Saved entries
-- pv_equiv track=rewrite | github.com/OutboardTech76/curiosityDrivenLearning | utils/action_helper.py | partial_action_2_full_action
-- ===== SOURCE A (Python) =====
-- from typing import List
--
-- def partial_action_2_full_action(x, mask):
--     """
--     Function that converts the list of actions x into
--     a larger list given the mask
--
--     Args:
--         x(List[int]): List with the actions to convet
--         mask(List[int]): List with the mask of the actions that
--                 will be added from the original list
--
--     Returns:
--         List[int]: Larger list with the contents of x but
--                 with the fields that had a 0 in mask added
--     """
--     ret: List[int] = list()
--     count:int = 0
--     for idx,v in enumerate(mask):
--         if v == 0:
--             ret.append(0)
--         else:
--             ret.append(x[count])
--             count += 1
--     return ret
-- ===== SOURCE B (Python) =====
-- def partial_action_2_full_action(x, mask):
--     positions = [i for i, v in enumerate(mask) if v != 0]
--     ret = [0] * len(mask)
--     for j, i in enumerate(positions):
--         ret[i] = x[j]
--     return ret
-- ===== Notes on version B (the rewrite author's own statement) =====
-- stated objective: alternative
-- what changed: Replaces A's single interleaved append-loop carrying a running counter with two passes: first build the index table of nonzero mask positions, then allocate a zero-filled list and scatter x into those positions by index.
-- outside the precondition, e.g. on partial_action_2_full_action([], [1]): A raises IndexError, B raises IndexError
import Mathlib
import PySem

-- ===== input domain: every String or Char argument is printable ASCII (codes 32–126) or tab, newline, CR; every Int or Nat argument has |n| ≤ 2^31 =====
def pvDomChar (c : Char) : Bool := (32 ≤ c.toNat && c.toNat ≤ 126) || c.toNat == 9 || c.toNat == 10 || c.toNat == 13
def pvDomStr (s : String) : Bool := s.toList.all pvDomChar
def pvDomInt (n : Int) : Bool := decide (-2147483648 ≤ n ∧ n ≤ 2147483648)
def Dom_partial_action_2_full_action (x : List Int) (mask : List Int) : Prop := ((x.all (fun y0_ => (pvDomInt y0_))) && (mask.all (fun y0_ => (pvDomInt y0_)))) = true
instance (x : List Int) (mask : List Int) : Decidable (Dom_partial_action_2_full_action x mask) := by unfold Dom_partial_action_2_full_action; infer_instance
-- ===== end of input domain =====

-- B rebuilds A's result in two passes (nonzero-position index table, then a scatter into a
-- zero-filled list) instead of A's single interleaved append-loop with a running counter;
-- objective: alternative decomposition, same cost.


-- ===== PORT A =====
-- A's loop over mask: append 0 on a zero mask entry, else append x[count] (none = IndexError)
-- and bump count; Option threads the possible IndexError.
def pvLoopA (x : List Int) (mask : List Int) (count : Int) : Option (List Int) :=
  match mask with
  | [] => some []
  | v :: rest =>
    if v = 0 then (pvLoopA x rest count).map (0 :: ·)
    else
      match PySem.List.pyGet? x count with
      | none => none
      | some a => (pvLoopA x rest (count + 1)).map (a :: ·)

def partial_action_2_full_action (x : List Int) (mask : List Int) : List Int :=
  (pvLoopA x mask 0).getD []

-- ===== PORT B =====
-- B's scatter pass: for (j, i) in enumerate(positions): ret[i] = x[j]; Option threads x[j]'s
-- possible IndexError (i is always a valid index of ret).
def pvScatter (x : List Int) : List (Int × Int) → List Int → Option (List Int)
  | [], ret => some ret
  | (j, i) :: rest, ret =>
    match PySem.List.pyGet? x j with
    | none => none
    | some a => pvScatter x rest (PySem.List.pySetD ret i a)

def pvPositions (mask : List Int) : List Int :=
  ((PySem.List.enumerate mask 0).filter (fun p => p.2 != 0)).map Prod.fst

def partial_action_2_full_action_alt (x : List Int) (mask : List Int) : List Int :=
  (pvScatter x (PySem.List.enumerate (pvPositions mask) 0) (List.replicate mask.length 0)).getD []

-- ===== PRECONDITION & SPEC =====
-- Pre_ excludes exactly the inputs where A raises IndexError: mask having more nonzero
-- entries than len(x) (B raises the same IndexError there).
def Pre_partial_action_2_full_action (x : List Int) (mask : List Int) : Prop :=
  mask.countP (fun v => v != 0) ≤ x.length
instance (x : List Int) (mask : List Int) : Decidable (Pre_partial_action_2_full_action x mask) := by
  unfold Pre_partial_action_2_full_action; infer_instance

def pvWitness_partial_action_2_full_action : List Int × List Int := ([5, 7], [0, 1, 0, 1])

def Spec_partial_action_2_full_action (x : List Int) (mask : List Int) (out : List Int) : Prop := out = partial_action_2_full_action_alt x mask
instance (x : List Int) (mask : List Int) (out : List Int) : Decidable (Spec_partial_action_2_full_action x mask out) := by unfold Spec_partial_action_2_full_action; infer_instance

-- ===== CLAIM (what is proved, stated in full; the proofs are below) =====
def Claim_equal_partial_action_2_full_action : Prop := ∀ (x : List Int) (mask : List Int), Dom_partial_action_2_full_action x mask → Pre_partial_action_2_full_action x mask → Spec_partial_action_2_full_action x mask (partial_action_2_full_action x mask)

-- ===== LEMMAS AND PROOFS =====

-- the (j, i) pairs B's scatter pass consumes, computed structurally from mask:
-- j enumerates the nonzero entries starting at j0, b is the absolute index of the head of mask
def pvPosEnum (mask : List Int) (j b : Int) : List (Int × Int) :=
  match mask with
  | [] => []
  | v :: rest => if v = 0 then pvPosEnum rest j (b + 1) else (j, b) :: pvPosEnum rest (j + 1) (b + 1)

theorem enumerate_positions_eq_posEnum (mask : List Int) :
    ∀ (j b : Int),
      PySem.List.enumerate (((PySem.List.enumerate mask b).filter (fun p => p.2 != 0)).map Prod.fst) j
        = pvPosEnum mask j b := by
  induction mask with
  | nil => intro j b; simp [pvPosEnum, PySem.List.enumerate_nil]
  | cons v rest ih =>
    intro j b
    by_cases hv : v = 0 <;>
      simp [pvPosEnum, PySem.List.enumerate_cons, hv, ih]

theorem set_append_cons (a b : Int) : ∀ (p t : List Int),
    (p ++ b :: t).set p.length a = p ++ a :: t := by
  intro p t
  induction p with
  | nil => simp
  | cons h p ih => simp [ih]

theorem pySetD_append_cons (a b : Int) (p t : List Int) :
    PySem.List.pySetD (p ++ b :: t) (p.length : Int) a = p ++ a :: t := by
  rw [PySem.List.pySetD_natCast, set_append_cons]

theorem scatter_eq_loop (x : List Int) : ∀ (mask pre : List Int) (count : Int),
    pvScatter x (pvPosEnum mask count (pre.length : Int)) (pre ++ List.replicate mask.length 0)
      = (pvLoopA x mask count).map (pre ++ ·) := by
  intro mask
  induction mask with
  | nil => intro pre count; simp [pvPosEnum, pvScatter, pvLoopA]
  | cons v rest ih =>
    intro pre count
    by_cases hv : v = 0
    · have h1 : pre ++ List.replicate (v :: rest).length 0
          = (pre ++ [(0 : Int)]) ++ List.replicate rest.length 0 := by
        simp [List.replicate_succ]
      have h2 : ((pre.length : Int) + 1) = (((pre ++ [(0 : Int)]).length : Int)) := by
        simp
      rw [pvPosEnum, if_pos hv, h1, h2, ih (pre ++ [0]) count, pvLoopA, if_pos hv,
        Option.map_map]
      congr 1
      funext l
      simp
    · rw [pvPosEnum, if_neg hv, pvLoopA, if_neg hv]
      cases hx : PySem.List.pyGet? x count with
      | none => simp [pvScatter, hx]
      | some a =>
        have hset : PySem.List.pySetD (pre ++ List.replicate (v :: rest).length 0)
            (pre.length : Int) a = (pre ++ [a]) ++ List.replicate rest.length 0 := by
          have hlen : List.replicate (v :: rest).length (0 : Int)
              = 0 :: List.replicate rest.length 0 := by
            simp [List.replicate_succ]
          rw [hlen, pySetD_append_cons]
          simp
        rw [pvScatter]
        simp only [hx]
        have h2 : ((pre.length : Int) + 1) = (((pre ++ [a]).length : Int)) := by simp
        rw [hset, h2, ih (pre ++ [a]) (count + 1), Option.map_map]
        congr 1
        funext l
        simp

theorem alt_eq (x mask : List Int) :
    partial_action_2_full_action_alt x mask = partial_action_2_full_action x mask := by
  unfold partial_action_2_full_action_alt partial_action_2_full_action pvPositions
  rw [enumerate_positions_eq_posEnum mask 0 0]
  have h := scatter_eq_loop x mask [] 0
  simp only [List.length_nil, Int.natCast_zero, List.nil_append] at h
  rw [h]
  cases pvLoopA x mask 0 <;> simp

-- ===== VERDICT (by name: the statement is the Claim_ definition above) =====
theorem partial_action_2_full_action_spec : Claim_equal_partial_action_2_full_action := by
  intro x mask _ _
  unfold Spec_partial_action_2_full_action
  exact (alt_eq x mask).symm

EXERCISE BRIEF
Looking at the entries above, how many lines contain the word "from"? Answer with the number alone.

EXERCISE OUTPUT
3